Stored data entries:
——————

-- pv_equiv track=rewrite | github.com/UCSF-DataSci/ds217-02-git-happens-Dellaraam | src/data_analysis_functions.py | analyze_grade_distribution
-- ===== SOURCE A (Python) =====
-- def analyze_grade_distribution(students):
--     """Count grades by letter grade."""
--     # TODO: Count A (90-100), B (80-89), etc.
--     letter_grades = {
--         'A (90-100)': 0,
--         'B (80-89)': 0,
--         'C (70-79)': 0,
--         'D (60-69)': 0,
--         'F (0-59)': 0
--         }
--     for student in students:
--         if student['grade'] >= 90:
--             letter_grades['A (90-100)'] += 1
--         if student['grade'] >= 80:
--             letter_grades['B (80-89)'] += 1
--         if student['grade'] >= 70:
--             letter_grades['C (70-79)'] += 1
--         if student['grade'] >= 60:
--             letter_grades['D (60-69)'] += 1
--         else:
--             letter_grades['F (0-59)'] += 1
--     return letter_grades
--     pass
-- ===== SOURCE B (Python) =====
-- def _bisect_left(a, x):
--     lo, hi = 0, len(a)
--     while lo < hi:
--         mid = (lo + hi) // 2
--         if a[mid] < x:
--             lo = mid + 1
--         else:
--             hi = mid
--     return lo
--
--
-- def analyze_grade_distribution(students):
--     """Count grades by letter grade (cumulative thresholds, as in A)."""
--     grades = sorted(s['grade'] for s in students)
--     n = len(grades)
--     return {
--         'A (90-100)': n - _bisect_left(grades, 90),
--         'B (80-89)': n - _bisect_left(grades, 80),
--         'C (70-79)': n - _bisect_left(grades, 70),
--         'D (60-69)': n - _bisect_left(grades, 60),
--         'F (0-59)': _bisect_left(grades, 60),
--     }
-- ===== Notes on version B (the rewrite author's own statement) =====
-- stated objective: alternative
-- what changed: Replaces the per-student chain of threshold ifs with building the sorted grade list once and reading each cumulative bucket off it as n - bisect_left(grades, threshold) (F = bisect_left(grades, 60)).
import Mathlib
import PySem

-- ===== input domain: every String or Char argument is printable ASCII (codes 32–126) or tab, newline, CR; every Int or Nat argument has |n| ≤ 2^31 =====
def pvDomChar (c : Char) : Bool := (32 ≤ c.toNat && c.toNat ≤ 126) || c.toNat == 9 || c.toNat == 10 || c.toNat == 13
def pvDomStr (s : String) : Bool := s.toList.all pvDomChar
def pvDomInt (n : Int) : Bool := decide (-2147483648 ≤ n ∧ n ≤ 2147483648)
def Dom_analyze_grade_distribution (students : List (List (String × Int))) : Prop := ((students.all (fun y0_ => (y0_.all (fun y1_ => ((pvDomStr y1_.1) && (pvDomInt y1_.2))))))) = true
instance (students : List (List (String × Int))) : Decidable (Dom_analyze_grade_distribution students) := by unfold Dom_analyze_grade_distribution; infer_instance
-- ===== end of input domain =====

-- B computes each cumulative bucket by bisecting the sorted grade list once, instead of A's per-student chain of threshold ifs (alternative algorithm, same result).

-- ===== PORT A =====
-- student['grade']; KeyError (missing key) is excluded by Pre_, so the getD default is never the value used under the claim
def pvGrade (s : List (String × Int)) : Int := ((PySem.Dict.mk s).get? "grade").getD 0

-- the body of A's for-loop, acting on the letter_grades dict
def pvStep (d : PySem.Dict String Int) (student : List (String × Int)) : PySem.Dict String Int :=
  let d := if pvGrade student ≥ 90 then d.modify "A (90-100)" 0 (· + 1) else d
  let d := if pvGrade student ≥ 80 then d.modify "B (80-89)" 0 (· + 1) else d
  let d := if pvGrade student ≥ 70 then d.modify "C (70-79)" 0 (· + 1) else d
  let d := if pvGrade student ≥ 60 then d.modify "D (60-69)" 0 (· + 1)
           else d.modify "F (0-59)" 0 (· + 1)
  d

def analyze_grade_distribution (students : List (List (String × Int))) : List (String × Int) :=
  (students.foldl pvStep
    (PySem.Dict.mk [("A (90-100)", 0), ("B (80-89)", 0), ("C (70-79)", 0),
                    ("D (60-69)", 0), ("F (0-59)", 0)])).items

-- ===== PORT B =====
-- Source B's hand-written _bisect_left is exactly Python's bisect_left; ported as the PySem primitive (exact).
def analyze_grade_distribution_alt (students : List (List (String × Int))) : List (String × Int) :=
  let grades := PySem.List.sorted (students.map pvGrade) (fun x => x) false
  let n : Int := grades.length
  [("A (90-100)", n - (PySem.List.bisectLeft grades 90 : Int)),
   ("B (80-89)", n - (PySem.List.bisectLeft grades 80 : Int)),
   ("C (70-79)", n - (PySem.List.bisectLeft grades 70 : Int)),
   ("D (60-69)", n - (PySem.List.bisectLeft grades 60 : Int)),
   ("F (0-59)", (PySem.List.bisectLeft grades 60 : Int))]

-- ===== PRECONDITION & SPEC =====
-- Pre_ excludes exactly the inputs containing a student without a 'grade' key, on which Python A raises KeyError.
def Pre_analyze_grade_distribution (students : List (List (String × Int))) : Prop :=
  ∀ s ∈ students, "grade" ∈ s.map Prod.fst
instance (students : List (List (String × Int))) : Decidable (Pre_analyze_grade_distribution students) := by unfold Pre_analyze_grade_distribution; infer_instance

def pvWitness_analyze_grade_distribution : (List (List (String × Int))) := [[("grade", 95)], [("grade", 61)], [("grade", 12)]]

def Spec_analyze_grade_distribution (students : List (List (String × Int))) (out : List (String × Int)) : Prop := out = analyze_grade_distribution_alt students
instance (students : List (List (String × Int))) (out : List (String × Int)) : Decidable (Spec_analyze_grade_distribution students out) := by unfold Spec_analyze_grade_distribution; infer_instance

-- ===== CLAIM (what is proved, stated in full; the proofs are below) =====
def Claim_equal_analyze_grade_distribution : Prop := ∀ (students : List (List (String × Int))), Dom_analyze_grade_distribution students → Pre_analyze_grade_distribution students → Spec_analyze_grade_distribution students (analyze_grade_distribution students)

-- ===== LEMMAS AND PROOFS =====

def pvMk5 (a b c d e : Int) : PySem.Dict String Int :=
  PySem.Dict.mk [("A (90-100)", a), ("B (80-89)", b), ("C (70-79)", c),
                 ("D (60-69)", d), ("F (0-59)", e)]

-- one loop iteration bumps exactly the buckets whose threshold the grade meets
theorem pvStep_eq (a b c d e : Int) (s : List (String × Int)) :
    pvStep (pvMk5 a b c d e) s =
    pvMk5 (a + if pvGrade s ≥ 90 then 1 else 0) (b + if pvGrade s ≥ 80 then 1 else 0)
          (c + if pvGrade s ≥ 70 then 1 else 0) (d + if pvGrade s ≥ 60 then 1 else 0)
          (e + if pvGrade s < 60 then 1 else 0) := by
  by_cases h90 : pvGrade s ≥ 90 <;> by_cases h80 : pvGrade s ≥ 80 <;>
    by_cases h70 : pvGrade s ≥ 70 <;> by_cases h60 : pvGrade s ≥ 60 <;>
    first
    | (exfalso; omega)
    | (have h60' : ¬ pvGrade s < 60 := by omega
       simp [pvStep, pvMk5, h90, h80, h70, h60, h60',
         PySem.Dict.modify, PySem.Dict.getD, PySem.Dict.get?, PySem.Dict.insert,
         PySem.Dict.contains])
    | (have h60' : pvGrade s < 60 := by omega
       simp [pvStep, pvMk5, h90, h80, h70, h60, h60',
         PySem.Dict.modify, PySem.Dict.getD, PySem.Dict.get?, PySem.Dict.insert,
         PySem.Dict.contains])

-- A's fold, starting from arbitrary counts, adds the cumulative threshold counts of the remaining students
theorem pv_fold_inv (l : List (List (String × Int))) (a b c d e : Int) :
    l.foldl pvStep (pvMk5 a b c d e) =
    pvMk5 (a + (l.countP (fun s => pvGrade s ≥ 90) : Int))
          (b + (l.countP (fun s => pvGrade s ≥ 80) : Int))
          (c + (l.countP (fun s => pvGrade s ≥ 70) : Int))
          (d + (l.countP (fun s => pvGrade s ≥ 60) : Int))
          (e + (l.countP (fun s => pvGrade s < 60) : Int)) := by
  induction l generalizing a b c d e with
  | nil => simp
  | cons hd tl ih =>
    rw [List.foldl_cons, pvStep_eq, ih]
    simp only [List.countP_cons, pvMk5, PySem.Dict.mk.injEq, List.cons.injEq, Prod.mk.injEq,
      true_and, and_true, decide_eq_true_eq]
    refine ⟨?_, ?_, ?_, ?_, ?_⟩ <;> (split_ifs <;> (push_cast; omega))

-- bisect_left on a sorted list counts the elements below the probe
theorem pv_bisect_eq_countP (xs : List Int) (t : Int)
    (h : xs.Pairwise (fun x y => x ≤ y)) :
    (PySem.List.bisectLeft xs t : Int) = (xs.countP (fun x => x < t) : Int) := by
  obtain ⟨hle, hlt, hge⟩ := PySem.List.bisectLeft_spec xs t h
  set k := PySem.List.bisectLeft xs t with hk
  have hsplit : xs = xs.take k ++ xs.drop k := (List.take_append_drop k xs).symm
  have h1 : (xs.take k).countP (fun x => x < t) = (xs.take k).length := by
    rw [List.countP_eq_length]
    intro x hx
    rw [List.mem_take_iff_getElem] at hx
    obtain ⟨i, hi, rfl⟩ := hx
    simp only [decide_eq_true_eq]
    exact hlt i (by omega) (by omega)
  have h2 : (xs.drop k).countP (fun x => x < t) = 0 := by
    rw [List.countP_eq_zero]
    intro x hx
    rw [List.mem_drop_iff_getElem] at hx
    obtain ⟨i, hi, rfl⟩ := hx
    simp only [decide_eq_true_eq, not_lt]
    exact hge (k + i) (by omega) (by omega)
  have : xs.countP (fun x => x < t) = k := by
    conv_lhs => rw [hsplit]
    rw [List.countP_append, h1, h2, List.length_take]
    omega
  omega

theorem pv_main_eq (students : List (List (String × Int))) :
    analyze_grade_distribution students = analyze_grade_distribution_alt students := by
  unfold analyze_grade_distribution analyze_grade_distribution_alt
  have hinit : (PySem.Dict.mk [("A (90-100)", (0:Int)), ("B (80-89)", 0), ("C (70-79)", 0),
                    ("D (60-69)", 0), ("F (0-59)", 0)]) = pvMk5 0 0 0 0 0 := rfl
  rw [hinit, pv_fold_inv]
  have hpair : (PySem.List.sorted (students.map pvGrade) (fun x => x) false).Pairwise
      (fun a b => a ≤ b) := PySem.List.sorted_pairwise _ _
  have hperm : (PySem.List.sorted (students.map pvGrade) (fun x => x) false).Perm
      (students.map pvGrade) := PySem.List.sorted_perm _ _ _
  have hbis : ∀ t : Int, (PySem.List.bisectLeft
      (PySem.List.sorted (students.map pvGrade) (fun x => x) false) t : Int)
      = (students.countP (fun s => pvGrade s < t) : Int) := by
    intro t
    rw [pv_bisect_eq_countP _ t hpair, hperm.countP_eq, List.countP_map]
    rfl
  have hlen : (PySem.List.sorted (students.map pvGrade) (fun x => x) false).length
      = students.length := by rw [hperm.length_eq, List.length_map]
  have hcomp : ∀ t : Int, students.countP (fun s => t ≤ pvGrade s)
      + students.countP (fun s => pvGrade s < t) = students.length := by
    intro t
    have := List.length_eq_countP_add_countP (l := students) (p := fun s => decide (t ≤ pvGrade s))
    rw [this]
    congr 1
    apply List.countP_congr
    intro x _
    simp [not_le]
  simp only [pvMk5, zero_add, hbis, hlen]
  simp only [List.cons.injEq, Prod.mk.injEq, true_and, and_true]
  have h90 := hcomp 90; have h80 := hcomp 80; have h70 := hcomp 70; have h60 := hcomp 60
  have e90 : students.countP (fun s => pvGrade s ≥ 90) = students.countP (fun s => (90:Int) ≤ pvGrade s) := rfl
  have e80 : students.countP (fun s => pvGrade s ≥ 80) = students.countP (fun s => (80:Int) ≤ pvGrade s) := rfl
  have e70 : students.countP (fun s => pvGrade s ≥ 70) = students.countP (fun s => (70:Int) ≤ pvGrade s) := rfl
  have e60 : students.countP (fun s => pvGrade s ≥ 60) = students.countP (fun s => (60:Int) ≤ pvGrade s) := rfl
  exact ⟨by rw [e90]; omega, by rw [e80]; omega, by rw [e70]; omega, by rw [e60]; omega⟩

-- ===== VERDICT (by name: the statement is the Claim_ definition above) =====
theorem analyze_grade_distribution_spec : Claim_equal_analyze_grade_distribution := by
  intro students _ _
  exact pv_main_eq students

——————

◆ **WORK REQUIRED**
Scan the entries above for the string "pvDomStr" and copy each line that contains it.

◆ **YOUR SOLUTION**
def pvDomStr (s : String) : Bool := s.toList.all pvDomChar
def Dom_analyze_grade_distribution (students : List (List (String × Int))) : Prop := ((students.all (fun y0_ => (y0_.all (fun y1_ => ((pvDomStr y1_.1) && (pvDomInt y1_.2))))))) = true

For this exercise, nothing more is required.